Using Your Trained LoRA

The output .safetensors files are compatible with any ACE-Step ComfyUI inference node pack:

  1. Copy your my_lora_final.safetensors to the LoRA path expected by your ACE-Step node pack
  2. Use the LoRA loading option and select your trained file
  3. If you used an activation tag, include it in your prompt
  4. Adjust LoRA strength (0.0–1.0) to control the effect

Requirements

  • Python 3.10+
  • PyTorch with CUDA support
  • ~8 GB VRAM minimum (16 GB recommended)
  • Dependencies: peft, transformers, diffusers, huggingface_hub, torchaudio, soundfile, safetensors, pyyaml

Credits & Acknowledgments

This project is built on top of the ACE-Step 1.5 music generation model by the ACE-Step team. All model weights are sourced from their official HuggingFace organization.

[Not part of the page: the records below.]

-- pv_equiv track=rewrite | github.com/Iggybot6/MAT_211 | Cipher.py | caseChanger
-- ===== SOURCE A (Python) =====
-- def caseChanger(strIn, caps):
--     """
--     This function converts the case of all of the charactors in a string to either upper or lowercase.
--
--     "strIn" is the string you want to convert
--     "caps" is set to true to make the string capital, and false to make the string lowercase
--
--     The function returns a string all in the same case.
--     """
--     strOut = ""  # This string is where the coverted string is stored
--     for char in range(len(strIn)):
--         if caps is True:  # This converts to uppercase
--             if ord(strIn[char]) > 96:
--                 strOut += chr((ord(strIn[char]) - 32))
--             else:
--                 strOut += strIn[char]
--         if caps is False:  # This converts to lowercase
--             if ord(strIn[char]) < 96 and ord(strIn[char]) != 32:
--                 strOut += chr((ord(strIn[char]) + 32))
--             else:
--                 strOut += strIn[char]
--     return strOut
-- ===== SOURCE B (Python) =====
-- def caseChanger(strIn, caps):
--     """Same conversion via a translation table over the distinct characters, applied in one str.translate pass."""
--     if caps is True:
--         table = {ord(c): ord(c) - 32 for c in set(strIn) if ord(c) > 96}
--         return strIn.translate(table)
--     if caps is False:
--         table = {ord(c): ord(c) + 32 for c in set(strIn) if ord(c) < 96 and ord(c) != 32}
--         return strIn.translate(table)
--     return strIn
-- ===== Notes on version B (the rewrite author's own statement) =====
-- stated objective: faster
-- what changed: B branches on caps once, builds a translation table over the distinct characters (dict comprehension over set(strIn)) and applies it in one str.translate pass, instead of A's per-index loop that re-tests caps per character and grows the string by concatenation.
import Mathlib
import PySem

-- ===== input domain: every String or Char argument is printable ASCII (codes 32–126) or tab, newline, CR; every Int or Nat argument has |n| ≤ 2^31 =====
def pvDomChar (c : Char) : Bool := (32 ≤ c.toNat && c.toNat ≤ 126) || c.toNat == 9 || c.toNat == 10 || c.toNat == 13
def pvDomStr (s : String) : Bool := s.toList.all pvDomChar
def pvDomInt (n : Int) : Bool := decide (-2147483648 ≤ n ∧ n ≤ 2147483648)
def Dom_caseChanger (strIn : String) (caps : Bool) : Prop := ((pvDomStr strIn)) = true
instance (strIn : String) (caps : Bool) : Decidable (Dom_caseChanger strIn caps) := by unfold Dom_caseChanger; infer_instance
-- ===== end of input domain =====

-- B replaces A's index loop with string concatenation by a translation table built once
-- over the distinct characters and a single mapped pass (Python str.translate); same output.


-- ===== PORT A =====
-- literal port: for char in range(len(strIn)): two successive 'if caps is True' / 'if caps is False'
-- blocks appending one character each to strOut (caps : Bool, so 'is True'/'is False' are caps = true/false)
def caseChanger (strIn : String) (caps : Bool) : String :=
  let cs := strIn.toList
  String.ofList ((PySem.List.pyRange 0 (PySem.Str.len strIn) 1).foldl (fun strOut char =>
    let c := PySem.List.pyGetD cs char ' '
    let strOut := if caps = true then
        (if c.toNat > 96 then strOut ++ [Char.ofNat (c.toNat - 32)] else strOut ++ [c])
      else strOut
    if caps = false then
        (if c.toNat < 96 ∧ c.toNat ≠ 32 then strOut ++ [Char.ofNat (c.toNat + 32)] else strOut ++ [c])
      else strOut) [])

-- ===== PORT B =====
-- literal port of Source B: build the translation dict over set(strIn), then one mapped pass (translate)
def caseChanger_alt (strIn : String) (caps : Bool) : String :=
  let cs := strIn.toList
  if caps = true then
    let table : PySem.Dict Int Int :=
      (PySem.Set.ofList cs).foldl (fun d c =>
        if c.toNat > 96 then d.insert (c.toNat : Int) ((c.toNat : Int) - 32) else d) PySem.Dict.empty
    String.ofList (cs.map (fun c => Char.ofNat (table.getD (c.toNat : Int) (c.toNat : Int)).toNat))
  else
    let table : PySem.Dict Int Int :=
      (PySem.Set.ofList cs).foldl (fun d c =>
        if c.toNat < 96 ∧ c.toNat ≠ 32 then d.insert (c.toNat : Int) ((c.toNat : Int) + 32) else d) PySem.Dict.empty
    String.ofList (cs.map (fun c => Char.ofNat (table.getD (c.toNat : Int) (c.toNat : Int)).toNat))

-- ===== PRECONDITION & SPEC =====
def Spec_caseChanger (strIn : String) (caps : Bool) (out : String) : Prop := out = caseChanger_alt strIn caps
instance (strIn : String) (caps : Bool) (out : String) : Decidable (Spec_caseChanger strIn caps out) := by unfold Spec_caseChanger; infer_instance

-- ===== CLAIM (what is proved, stated in full; the proofs are below) =====
def Claim_equal_caseChanger : Prop := ∀ (strIn : String) (caps : Bool), Dom_caseChanger strIn caps → Spec_caseChanger strIn caps (caseChanger strIn caps)

-- ===== LEMMAS AND PROOFS =====

-- Lookup in a dict built by a filtered-insert loop keyed by ord (ord is injective on Char).
theorem getD_foldl_filter_insert_ord (p : Char → Prop) [DecidablePred p] (val : Char → Int)
    (L : List Char) (d : PySem.Dict Int Int) (c₀ : Char) (d0 : Int) :
    (L.foldl (fun d c => if p c then d.insert (c.toNat : Int) (val c) else d) d).getD (c₀.toNat : Int) d0
      = if c₀ ∈ L ∧ p c₀ then val c₀ else d.getD (c₀.toNat : Int) d0 := by
  induction L generalizing d with
  | nil => simp
  | cons a L ih =>
    simp only [List.foldl_cons, ih]
    by_cases hmem : c₀ ∈ L ∧ p c₀
    · simp [hmem, List.mem_cons.mpr (Or.inr hmem.1)]
    · simp only [hmem, if_false]
      by_cases ha : a = c₀
      · subst ha
        by_cases hp : p a
        · simp [hp, PySem.Dict.getD_insert_self]
        · simp [hp]
      · have hne : (c₀.toNat : Int) ≠ (a.toNat : Int) := by
          intro h
          apply ha
          have h' : a.toNat = c₀.toNat := by exact_mod_cast h.symm
          have := congrArg Char.ofNat h'
          rwa [Char.ofNat_toNat, Char.ofNat_toNat] at this
        have hfalse : ¬ ((c₀ = a ∨ c₀ ∈ L) ∧ p c₀) := by
          rintro ⟨h | h, hpc⟩
          · exact ha h.symm
          · exact hmem ⟨h, hpc⟩
        by_cases hp : p a
        · simp [hp, PySem.Dict.getD_insert, hne, hfalse]
        · simp [hp, hfalse]

-- B's per-character value, for a character of the string.
theorem alt_char_upper (cs : List Char) (c : Char) (hc : c ∈ cs) :
    Char.ofNat ((((PySem.Set.ofList cs).foldl (fun d c =>
        if c.toNat > 96 then d.insert (c.toNat : Int) ((c.toNat : Int) - 32) else d)
        PySem.Dict.empty).getD (c.toNat : Int) (c.toNat : Int)).toNat)
      = if c.toNat > 96 then Char.ofNat (c.toNat - 32) else c := by
  rw [getD_foldl_filter_insert_ord (fun c => c.toNat > 96) (fun c => (c.toNat : Int) - 32)]
  have hmem : c ∈ PySem.Set.ofList cs := (PySem.Set.mem_ofList cs c).mpr hc
  by_cases h : c.toNat > 96
  · rw [if_pos ⟨hmem, h⟩, if_pos h]
    congr 1
    omega
  · rw [if_neg (fun hc => h hc.2), if_neg h]
    simp [PySem.Dict.getD_empty, Char.ofNat_toNat]

theorem alt_char_lower (cs : List Char) (c : Char) (hc : c ∈ cs) :
    Char.ofNat ((((PySem.Set.ofList cs).foldl (fun d c =>
        if c.toNat < 96 ∧ c.toNat ≠ 32 then d.insert (c.toNat : Int) ((c.toNat : Int) + 32) else d)
        PySem.Dict.empty).getD (c.toNat : Int) (c.toNat : Int)).toNat)
      = if c.toNat < 96 ∧ c.toNat ≠ 32 then Char.ofNat (c.toNat + 32) else c := by
  rw [getD_foldl_filter_insert_ord (fun c => c.toNat < 96 ∧ c.toNat ≠ 32) (fun c => (c.toNat : Int) + 32)]
  have hmem : c ∈ PySem.Set.ofList cs := (PySem.Set.mem_ofList cs c).mpr hc
  by_cases h : c.toNat < 96 ∧ c.toNat ≠ 32
  · rw [if_pos ⟨hmem, h⟩, if_pos h]
    congr 1
  · rw [if_neg (fun hc => h hc.2), if_neg h]
    simp [PySem.Dict.getD_empty, Char.ofNat_toNat]

-- A's loop over indices is a fold over the characters, which appends one converted char per step.
theorem caseChanger_eq_map (strIn : String) (caps : Bool) :
    caseChanger strIn caps = String.ofList (strIn.toList.map (fun c =>
      if caps = true then (if c.toNat > 96 then Char.ofNat (c.toNat - 32) else c)
      else (if c.toNat < 96 ∧ c.toNat ≠ 32 then Char.ofNat (c.toNat + 32) else c))) := by
  unfold caseChanger
  cases caps with
  | true =>
    simp only [Bool.true_eq_false, if_false, if_true]
    rw [PySem.Str.len_eq, PySem.List.foldl_pyRange_zero_pyGetD' strIn.toList ' '
        (fun strOut c => if c.toNat > 96 then strOut ++ [Char.ofNat (c.toNat - 32)] else strOut ++ [c])]
    rw [show (fun (strOut : List Char) (c : Char) =>
          if c.toNat > 96 then strOut ++ [Char.ofNat (c.toNat - 32)] else strOut ++ [c])
        = (fun strOut c => strOut ++ [if c.toNat > 96 then Char.ofNat (c.toNat - 32) else c]) by
      funext strOut c; split <;> rfl]
    rw [PySem.List.foldl_append_singleton_eq_map]
    simp
  | false =>
    simp only [Bool.false_eq_true, if_false, if_true]
    rw [PySem.Str.len_eq, PySem.List.foldl_pyRange_zero_pyGetD' strIn.toList ' '
        (fun strOut c => if c.toNat < 96 ∧ c.toNat ≠ 32 then strOut ++ [Char.ofNat (c.toNat + 32)] else strOut ++ [c])]
    rw [show (fun (strOut : List Char) (c : Char) =>
          if c.toNat < 96 ∧ c.toNat ≠ 32 then strOut ++ [Char.ofNat (c.toNat + 32)] else strOut ++ [c])
        = (fun strOut c => strOut ++ [if c.toNat < 96 ∧ c.toNat ≠ 32 then Char.ofNat (c.toNat + 32) else c]) by
      funext strOut c; split <;> rfl]
    rw [PySem.List.foldl_append_singleton_eq_map]
    simp

-- ===== VERDICT (by name: the statement is the Claim_ definition above) =====
theorem caseChanger_spec : Claim_equal_caseChanger := by
  intro strIn caps _
  unfold Spec_caseChanger caseChanger_alt
  rw [caseChanger_eq_map]
  cases caps with
  | true =>
    simp only [if_true]
    congr 1
    exact List.map_congr_left (fun c hc => (alt_char_upper strIn.toList c hc).symm)
  | false =>
    simp only [Bool.false_eq_true, if_false]
    congr 1
    exact List.map_congr_left (fun c hc => (alt_char_lower strIn.toList c hc).symm)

We are grateful to the ACE-Step team for making their model and weights publicly available.

Disclaimer

This is a beta release. The software is provided as-is with no warranty and no support. While we've tested it extensively, unexpected issues may occur depending on your hardware, ComfyUI version, or dataset.

  • Star this repo if you find it useful
  • 🐛 Open an issue if you find a bug (no guarantee of a fix, but we appreciate reports)
  • 🚀 Pull requests are welcome for improvements and fixes

License

This project is licensed under the MIT License. See the LICENSE file for details.

The ACE-Step model weights are subject to their own license terms — please refer to the ACE-Step repository for details.